-- pv_equiv track=rewrite | github.com/MahonriM/WeIrd-String | weirdString.py | wird
-- ===== SOURCE A (Python) =====
-- def wird(string):
--     new_string=''
--     count=0
--     for i in string:
--         if i ==' ':
--             new_string+=' '
--             count=0
--         else:
--             if(count%2!=0):
--                 i=i
--                 new_string+=i
--             elif(count%2==0):
--                 i=i.upper()
--                 new_string+=i
--             count+=1
--     return new_string
-- ===== SOURCE B (Python) =====
-- def wird(string):
--     return ' '.join(
--         ''.join(c.upper() if i % 2 == 0 else c for i, c in enumerate(word))
--         for word in string.split(' ')
--     )
-- ===== Notes on version B (the rewrite author's own statement) =====
-- stated objective: idiomatic
-- what changed: Replaces the flat single-pass character loop with a mutable counter reset at spaces by a split(' ')/enumerate/join decomposition that uppercases even-index characters of each word with no running state.
import Mathlib
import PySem

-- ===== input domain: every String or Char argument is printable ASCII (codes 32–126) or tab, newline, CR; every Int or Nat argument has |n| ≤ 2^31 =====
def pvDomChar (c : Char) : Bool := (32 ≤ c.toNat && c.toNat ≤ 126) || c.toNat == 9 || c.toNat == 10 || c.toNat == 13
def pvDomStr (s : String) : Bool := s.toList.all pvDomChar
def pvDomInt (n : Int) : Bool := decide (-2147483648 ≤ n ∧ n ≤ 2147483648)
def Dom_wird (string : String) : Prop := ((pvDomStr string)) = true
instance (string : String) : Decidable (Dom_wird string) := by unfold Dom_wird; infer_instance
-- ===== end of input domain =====

-- B replaces A's flat one-pass loop (running counter reset at spaces) by a split(' ')/enumerate/join decomposition; same results, idiomatic.

-- ===== PORT A =====
-- one step of A's for-loop over the characters: state = (new_string, count)
def wirdStep (st : List Char × Int) (i : Char) : List Char × Int :=
  if i = ' ' then (st.1 ++ [' '], 0)
  else if PySem.Int.mod st.2 2 ≠ 0 then (st.1 ++ [i], st.2 + 1)
  else (st.1 ++ [PySem.Chars.upperChar i], st.2 + 1)

def wird (string : String) : String :=
  String.ofList (string.toList.foldl wirdStep ([], 0)).1

-- ===== PORT B =====
-- ''.join(c.upper() if i % 2 == 0 else c for i, c in enumerate(word))
def wirdWord (w : List Char) : List Char :=
  (PySem.List.enumerate w).map
    (fun p => if PySem.Int.mod p.1 2 == 0 then PySem.Chars.upperChar p.2 else p.2)

def wird_alt (string : String) : String :=
  String.ofList (PySem.Chars.join [' '] ((string.toList.splitOn ' ').map wirdWord))

-- ===== PRECONDITION & SPEC =====
def Spec_wird (string : String) (out : String) : Prop := out = wird_alt string
instance (string : String) (out : String) : Decidable (Spec_wird string out) := by unfold Spec_wird; infer_instance

-- ===== CLAIM (what is proved, stated in full; the proofs are below) =====
def Claim_equal_wird : Prop := ∀ (string : String), Dom_wird string → Spec_wird string (wird string)

-- ===== LEMMAS AND PROOFS =====

-- common recursive specification: output of the rest of the string, with current count k
def wirdG : List Char → Int → List Char
  | [], _ => []
  | c :: cs, k =>
    if c = ' ' then ' ' :: wirdG cs 0
    else (if PySem.Int.mod k 2 ≠ 0 then c else PySem.Chars.upperChar c) :: wirdG cs (k + 1)

-- word transform with a shifted enumerate start
def wirdWordFrom (w : List Char) (k : Int) : List Char :=
  (PySem.List.enumerate w k).map
    (fun p => if PySem.Int.mod p.1 2 == 0 then PySem.Chars.upperChar p.2 else p.2)

theorem foldl_wirdStep (cs : List Char) (acc : List Char) (k : Int) :
    (cs.foldl wirdStep (acc, k)).1 = acc ++ wirdG cs k := by
  induction cs generalizing acc k with
  | nil => simp [wirdG]
  | cons c cs ih =>
    by_cases h : c = ' '
    · simp [wirdStep, wirdG, h, ih, List.append_assoc]
    · simp only [List.foldl_cons, wirdStep, wirdG, if_neg h]
      split_ifs <;> simp [ih, List.append_assoc]

theorem wirdG_split (cs : List Char) (k : Int) :
    wirdG cs k =
      wirdWordFrom ((cs.splitOn ' ').headI) k ++
        (((cs.splitOn ' ').tail).map wirdWord).flatMap (fun w => ' ' :: w) := by
  induction cs generalizing k with
  | nil =>
    simp [wirdG, List.splitOn, List.splitOnP_nil, wirdWordFrom]
  | cons c cs ih =>
    by_cases h : c = ' '
    · subst h
      rcases hs : cs.splitOn ' ' with _ | ⟨w, ws⟩
      · exact absurd hs (List.splitOnP_ne_nil _ _)
      · have := ih 0
        rw [hs] at this
        simp only [wirdG, List.splitOn, List.splitOnP_cons] at *
        simp_all [wirdWordFrom, List.flatMap_cons, wirdWord]
    · rcases hs : cs.splitOn ' ' with _ | ⟨w, ws⟩
      · exact absurd hs (List.splitOnP_ne_nil _ _)
      · have hbeq : (c == ' ') = false := by simp [h]
        have := ih (k + 1)
        rw [hs] at this
        simp only [wirdG, if_neg h, List.splitOn, List.splitOnP_cons, hbeq,
          if_neg (by simp : ¬ ((false : Bool) = true))] at *
        rw [hs] at *
        simp only [List.modifyHead, List.headI, List.tail]
        rw [this]
        by_cases h2 : PySem.Int.mod k 2 ≠ 0 <;>
          simp_all [wirdWordFrom, PySem.List.enumerate_cons, PySem.Int.mod]

theorem join_eq_flatMap (w : List Char) (ws : List (List Char)) :
    PySem.Chars.join [' '] (w :: ws) = w ++ ws.flatMap (fun u => ' ' :: u) := by
  induction ws generalizing w with
  | nil => simp [PySem.Chars.join_singleton]
  | cons v vs ih =>
    rw [PySem.Chars.join_cons_cons, ih]
    simp [List.flatMap_cons, List.append_assoc]

-- ===== VERDICT (by name: the statement is the Claim_ definition above) =====
theorem wird_spec : Claim_equal_wird := by
  intro s _
  show wird s = wird_alt s
  unfold wird wird_alt
  rcases hs : s.toList.splitOn ' ' with _ | ⟨w, ws⟩
  · exact absurd hs (List.splitOnP_ne_nil _ _)
  · rw [foldl_wirdStep, wirdG_split, hs, List.map_cons, join_eq_flatMap]
    simp [wirdWordFrom, wirdWord]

• • • •

| Exercise objective |
Return each line of the records above exactly as it reads.

| Task output |
-- pv_equiv track=rewrite | github.com/MahonriM/WeIrd-String | weirdString.py | wird
-- ===== SOURCE A (Python) =====
-- def wird(string):
--     new_string=''
--     count=0
--     for i in string:
--         if i ==' ':
--             new_string+=' '
--             count=0
--         else:
--             if(count%2!=0):
--                 i=i
--                 new_string+=i
--             elif(count%2==0):
--                 i=i.upper()
--                 new_string+=i
--             count+=1
--     return new_string
-- ===== SOURCE B (Python) =====
-- def wird(string):
--     return ' '.join(
--         ''.join(c.upper() if i % 2 == 0 else c for i, c in enumerate(word))
--         for word in string.split(' ')
--     )
-- ===== Notes on version B (the rewrite author's own statement) =====
-- stated objective: idiomatic
-- what changed: Replaces the flat single-pass character loop with a mutable counter reset at spaces by a split(' ')/enumerate/join decomposition that uppercases even-index characters of each word with no running state.
import Mathlib
import PySem

-- ===== input domain: every String or Char argument is printable ASCII (codes 32–126) or tab, newline, CR; every Int or Nat argument has |n| ≤ 2^31 =====
def pvDomChar (c : Char) : Bool := (32 ≤ c.toNat && c.toNat ≤ 126) || c.toNat == 9 || c.toNat == 10 || c.toNat == 13
def pvDomStr (s : String) : Bool := s.toList.all pvDomChar
def pvDomInt (n : Int) : Bool := decide (-2147483648 ≤ n ∧ n ≤ 2147483648)
def Dom_wird (string : String) : Prop := ((pvDomStr string)) = true
instance (string : String) : Decidable (Dom_wird string) := by unfold Dom_wird; infer_instance
-- ===== end of input domain =====

-- B replaces A's flat one-pass loop (running counter reset at spaces) by a split(' ')/enumerate/join decomposition; same results, idiomatic.

-- ===== PORT A =====
-- one step of A's for-loop over the characters: state = (new_string, count)
def wirdStep (st : List Char × Int) (i : Char) : List Char × Int :=
  if i = ' ' then (st.1 ++ [' '], 0)
  else if PySem.Int.mod st.2 2 ≠ 0 then (st.1 ++ [i], st.2 + 1)
  else (st.1 ++ [PySem.Chars.upperChar i], st.2 + 1)

def wird (string : String) : String :=
  String.ofList (string.toList.foldl wirdStep ([], 0)).1

-- ===== PORT B =====
-- ''.join(c.upper() if i % 2 == 0 else c for i, c in enumerate(word))
def wirdWord (w : List Char) : List Char :=
  (PySem.List.enumerate w).map
    (fun p => if PySem.Int.mod p.1 2 == 0 then PySem.Chars.upperChar p.2 else p.2)

def wird_alt (string : String) : String :=
  String.ofList (PySem.Chars.join [' '] ((string.toList.splitOn ' ').map wirdWord))

-- ===== PRECONDITION & SPEC =====
def Spec_wird (string : String) (out : String) : Prop := out = wird_alt string
instance (string : String) (out : String) : Decidable (Spec_wird string out) := by unfold Spec_wird; infer_instance

-- ===== CLAIM (what is proved, stated in full; the proofs are below) =====
def Claim_equal_wird : Prop := ∀ (string : String), Dom_wird string → Spec_wird string (wird string)

-- ===== LEMMAS AND PROOFS =====

-- common recursive specification: output of the rest of the string, with current count k
def wirdG : List Char → Int → List Char
  | [], _ => []
  | c :: cs, k =>
    if c = ' ' then ' ' :: wirdG cs 0
    else (if PySem.Int.mod k 2 ≠ 0 then c else PySem.Chars.upperChar c) :: wirdG cs (k + 1)

-- word transform with a shifted enumerate start
def wirdWordFrom (w : List Char) (k : Int) : List Char :=
  (PySem.List.enumerate w k).map
    (fun p => if PySem.Int.mod p.1 2 == 0 then PySem.Chars.upperChar p.2 else p.2)

theorem foldl_wirdStep (cs : List Char) (acc : List Char) (k : Int) :
    (cs.foldl wirdStep (acc, k)).1 = acc ++ wirdG cs k := by
  induction cs generalizing acc k with
  | nil => simp [wirdG]
  | cons c cs ih =>
    by_cases h : c = ' '
    · simp [wirdStep, wirdG, h, ih, List.append_assoc]
    · simp only [List.foldl_cons, wirdStep, wirdG, if_neg h]
      split_ifs <;> simp [ih, List.append_assoc]

theorem wirdG_split (cs : List Char) (k : Int) :
    wirdG cs k =
      wirdWordFrom ((cs.splitOn ' ').headI) k ++
        (((cs.splitOn ' ').tail).map wirdWord).flatMap (fun w => ' ' :: w) := by
  induction cs generalizing k with
  | nil =>
    simp [wirdG, List.splitOn, List.splitOnP_nil, wirdWordFrom]
  | cons c cs ih =>
    by_cases h : c = ' '
    · subst h
      rcases hs : cs.splitOn ' ' with _ | ⟨w, ws⟩
      · exact absurd hs (List.splitOnP_ne_nil _ _)
      · have := ih 0
        rw [hs] at this
        simp only [wirdG, List.splitOn, List.splitOnP_cons] at *
        simp_all [wirdWordFrom, List.flatMap_cons, wirdWord]
    · rcases hs : cs.splitOn ' ' with _ | ⟨w, ws⟩
      · exact absurd hs (List.splitOnP_ne_nil _ _)
      · have hbeq : (c == ' ') = false := by simp [h]
        have := ih (k + 1)
        rw [hs] at this
        simp only [wirdG, if_neg h, List.splitOn, List.splitOnP_cons, hbeq,
          if_neg (by simp : ¬ ((false : Bool) = true))] at *
        rw [hs] at *
        simp only [List.modifyHead, List.headI, List.tail]
        rw [this]
        by_cases h2 : PySem.Int.mod k 2 ≠ 0 <;>
          simp_all [wirdWordFrom, PySem.List.enumerate_cons, PySem.Int.mod]

theorem join_eq_flatMap (w : List Char) (ws : List (List Char)) :
    PySem.Chars.join [' '] (w :: ws) = w ++ ws.flatMap (fun u => ' ' :: u) := by
  induction ws generalizing w with
  | nil => simp [PySem.Chars.join_singleton]
  | cons v vs ih =>
    rw [PySem.Chars.join_cons_cons, ih]
    simp [List.flatMap_cons, List.append_assoc]

-- ===== VERDICT (by name: the statement is the Claim_ definition above) =====
theorem wird_spec : Claim_equal_wird := by
  intro s _
  show wird s = wird_alt s
  unfold wird wird_alt
  rcases hs : s.toList.splitOn ' ' with _ | ⟨w, ws⟩
  · exact absurd hs (List.splitOnP_ne_nil _ _)
  · rw [foldl_wirdStep, wirdG_split, hs, List.map_cons, join_eq_flatMap]
    simp [wirdWordFrom, wirdWord]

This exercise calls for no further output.